Ofloxacin-containing combined drug regimens in the treatment of lepromatous leprosy.

A total of 26 clinically diagnosed adult patients, with active untreated lepromatous leprosy, with a Bacteriological Index of 4+ or more, were admitted to the hospital of the Central Leprosy Teaching and Research institute, Chengalpattu, India, between 1989 and 1991. After prescribed investigations, the patients were randomly allocated in groups of 3 to 3 treatment regimens, namely: 1, clofazimine 50 mg daily and 300 mg once in 4 weeks + dapsone 100 mg daily (AA); 2, (AA)+ofloxacin 400 mg daily (BB); and 3, (AA)+ofloxacin 800 mg daily (CC).
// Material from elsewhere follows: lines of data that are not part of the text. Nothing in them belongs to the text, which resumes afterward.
-- pv_equiv track=rewrite | github.com/handsomeko/yt-dlp-sub | workers/monitor.py | _filter_new_videos
-- ===== SOURCE A (Python) =====
-- from typing import Any, Dict, List, Optional, Tuple
--
-- def _filter_new_videos(
--
--     videos: List[Dict[str, Any]],
--     last_video_id: Optional[str]
-- ) -> List[Dict[str, Any]]:
--     """
--     Filter videos to find only new ones since last check.
--
--     Args:
--         videos: List of video dictionaries from RSS feed
--         last_video_id: ID of the last processed video for this channel
--
--     Returns:
--         List of new video dictionaries (newest first)
--     """
--     if not last_video_id:
--         # No previous videos, all are new
--         return videos
--
--     # Find the index of the last known video
--     new_videos = []
--     for video in videos:
--         if video["video_id"] == last_video_id:
--             # Found the last known video, stop here
--             break
--         new_videos.append(video)
--
--     return new_videos
-- ===== SOURCE B (Python) =====
-- def _filter_new_videos(videos, last_video_id):
--     """Locate the last known video once, then slice; same result as the accumulate-until-break loop."""
--     if not last_video_id:
--         return videos
--     idx = next((i for i, v in enumerate(videos) if v["video_id"] == last_video_id), None)
--     return videos if idx is None else videos[:idx]
-- ===== Notes on version B (the rewrite author's own statement) =====
-- stated objective: simpler
-- what changed: Replaces the accumulate-until-break loop with locate-the-cut-index-once (next over enumerate) followed by a single slice.
import Mathlib
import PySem

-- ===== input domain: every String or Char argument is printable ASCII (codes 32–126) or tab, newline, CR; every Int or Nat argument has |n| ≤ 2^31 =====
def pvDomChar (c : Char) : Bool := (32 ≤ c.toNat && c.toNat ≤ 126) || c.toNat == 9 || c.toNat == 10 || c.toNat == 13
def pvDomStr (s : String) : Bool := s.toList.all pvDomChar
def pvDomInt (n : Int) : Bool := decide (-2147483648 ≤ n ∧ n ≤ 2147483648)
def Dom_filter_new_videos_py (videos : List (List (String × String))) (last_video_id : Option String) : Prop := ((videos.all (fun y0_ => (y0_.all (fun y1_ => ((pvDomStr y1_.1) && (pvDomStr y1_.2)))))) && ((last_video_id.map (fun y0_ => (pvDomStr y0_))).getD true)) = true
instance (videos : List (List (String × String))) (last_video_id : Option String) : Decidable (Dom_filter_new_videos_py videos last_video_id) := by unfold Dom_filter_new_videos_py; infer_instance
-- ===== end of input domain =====

-- B locates the cut index once and slices, instead of A's accumulate-until-break loop (simpler decomposition, same O(n) cost).


-- ===== PORT A =====
-- the 'for video in videos: … break' loop of A, with the accumulator made implicit by
-- building the result front-to-back; video["video_id"] is PySem.Dict.get? (none = KeyError, excluded by Pre_; value there is arbitrary)
def pvLoopA (last : String) : List (List (String × String)) → List (List (String × String))
  | [] => []
  | v :: rest =>
    match (PySem.Dict.mk v).get? "video_id" with
    | some x => if x = last then [] else v :: pvLoopA last rest
    | none => []

def filter_new_videos_py (videos : List (List (String × String))) (last_video_id : Option String) : List (List (String × String)) :=
  match last_video_id with
  | none => videos
  | some s => if s = "" then videos else pvLoopA s videos

-- ===== PORT B =====
def filter_new_videos_py_alt (videos : List (List (String × String))) (last_video_id : Option String) : List (List (String × String)) :=
  match last_video_id with
  | none => videos
  | some s =>
    if s = "" then videos else
      match videos.findIdx? (fun v => (PySem.Dict.mk v).get? "video_id" == some s) with
      | some i => videos.take i
      | none => videos

-- ===== PRECONDITION & SPEC =====
-- Pre_ excludes exactly the inputs where A raises KeyError: a truthy last_video_id and some
-- video lacking the "video_id" key while no earlier video matched last_video_id.
def Pre_filter_new_videos_py (videos : List (List (String × String))) (last_video_id : Option String) : Prop :=
  last_video_id = none ∨ last_video_id = some "" ∨
    ∀ i < videos.length,
      (∀ j < i, (PySem.Dict.mk videos[j]!).get? "video_id" ≠ some (last_video_id.getD "")) →
      ((PySem.Dict.mk videos[i]!).get? "video_id").isSome = true
instance (videos : List (List (String × String))) (last_video_id : Option String) : Decidable (Pre_filter_new_videos_py videos last_video_id) := by unfold Pre_filter_new_videos_py; infer_instance

def pvWitness_filter_new_videos_py : (List (List (String × String))) × Option String :=
  ([[("video_id", "a")], [("video_id", "b")]], some "b")

def Spec_filter_new_videos_py (videos : List (List (String × String))) (last_video_id : Option String) (out : List (List (String × String))) : Prop := out = filter_new_videos_py_alt videos last_video_id
instance (videos : List (List (String × String))) (last_video_id : Option String) (out : List (List (String × String))) : Decidable (Spec_filter_new_videos_py videos last_video_id out) := by unfold Spec_filter_new_videos_py; infer_instance

-- ===== CLAIM (what is proved, stated in full; the proofs are below) =====
def Claim_equal_filter_new_videos_py : Prop := ∀ (videos : List (List (String × String))) (last_video_id : Option String), Dom_filter_new_videos_py videos last_video_id → Pre_filter_new_videos_py videos last_video_id → Spec_filter_new_videos_py videos last_video_id (filter_new_videos_py videos last_video_id)

-- ===== LEMMAS AND PROOFS =====
-- loop-shaped restatement of Pre_'s key condition, used by the induction below
def pvKeysOk (last : String) : List (List (String × String)) → Bool
  | [] => true
  | v :: rest =>
    match (PySem.Dict.mk v).get? "video_id" with
    | some x => x == last || pvKeysOk last rest
    | none => false

lemma pvPre_to_keysOk (last : String) :
    ∀ (videos : List (List (String × String))),
      (∀ i < videos.length,
        (∀ j < i, (PySem.Dict.mk videos[j]!).get? "video_id" ≠ some last) →
        ((PySem.Dict.mk videos[i]!).get? "video_id").isSome = true) →
      pvKeysOk last videos = true := by
  intro videos
  induction videos with
  | nil => intro _; rfl
  | cons v rest ih =>
    intro H
    have h0 : ((PySem.Dict.mk v).get? "video_id").isSome = true := by
      have := H 0 (by simp) (fun j hj => absurd hj (Nat.not_lt_zero j))
      simpa using this
    obtain ⟨x, hg⟩ := Option.isSome_iff_exists.mp h0
    by_cases hx : x = last
    · simp [pvKeysOk, hg, hx]
    · have hrest : pvKeysOk last rest = true := by
        apply ih
        intro i hi hpre
        have := H (i + 1) (by simpa using Nat.succ_lt_succ hi) ?_
        · simpa using this
        · intro j hj
          cases j with
          | zero => simp [hg, hx]
          | succ k =>
            have hk : k < i := by omega
            simpa using hpre k hk
      simp [pvKeysOk, hg, hx, hrest]

lemma pvLoopA_eq_cut (last : String) (videos : List (List (String × String)))
    (h : pvKeysOk last videos = true) :
    pvLoopA last videos =
      (match videos.findIdx? (fun v => (PySem.Dict.mk v).get? "video_id" == some last) with
       | some i => videos.take i
       | none => videos) := by
  induction videos with
  | nil => simp [pvLoopA]
  | cons v rest ih =>
    simp only [pvKeysOk] at h
    cases hg : (PySem.Dict.mk v).get? "video_id" with
    | none => simp [hg] at h
    | some x =>
      rw [hg] at h
      simp only [pvLoopA, hg, List.findIdx?_cons]
      by_cases hx : x = last
      · simp [hx]
      · have hx' : (x == last) = false := by simp [hx]
        have hrest : pvKeysOk last rest = true := by
          simpa [hx'] using h
        simp only [hx', if_neg hx, Bool.false_or] at h ⊢
        rw [ih hrest]
        cases hf : rest.findIdx? (fun v => (PySem.Dict.mk v).get? "video_id" == some last) with
        | none => simp [if_neg hx]
        | some i => simp [if_neg hx, List.take_succ_cons]

-- ===== VERDICT (by name: the statement is the Claim_ definition above) =====
theorem filter_new_videos_py_spec : Claim_equal_filter_new_videos_py := by
  intro videos last_video_id _ hpre
  unfold Spec_filter_new_videos_py filter_new_videos_py filter_new_videos_py_alt
  cases last_video_id with
  | none => rfl
  | some s =>
    by_cases hs : s = ""
    · simp [hs]
    · simp only [if_neg hs]
      rcases hpre with h | h | h
      · simp at h
      · simp [hs] at h
      · exact pvLoopA_eq_cut s videos (pvPre_to_keysOk s videos (by simpa using h))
The drugs were administered for 56 days continuously under supervision. Sequential biopsy results on day 0, 7, 14, 28 and 56 in normal mouse footpad revealed no growth by day 28 and 56 in all patients treated with CC and BB regimens, respectively. Calculation of the proportion of viable Mycobacterium leprae through analysis of median infectious dose (ID50) showed significant differences on day 7 in the percentage of kill between the ofloxacin-containing regimens and the other. Moderate to marked clinical improvement has been observed in a significantly higher proportion of patients treated with ofloxacin-containing regimens. All the 3 regimens were well tolerated. No severe complications or side-effects to the drugs were noticed with any of the regimens that required any suspension of treatment or the administration of steroids. Addition of ofloxacin to the standard WHO recommended MDT regimen for multibacillary patients may reduce the present duration of therapy. Ofloxacin may also be considered as an alternative drug in rifampicin-resistant cases or where rifampicin is contraindicated.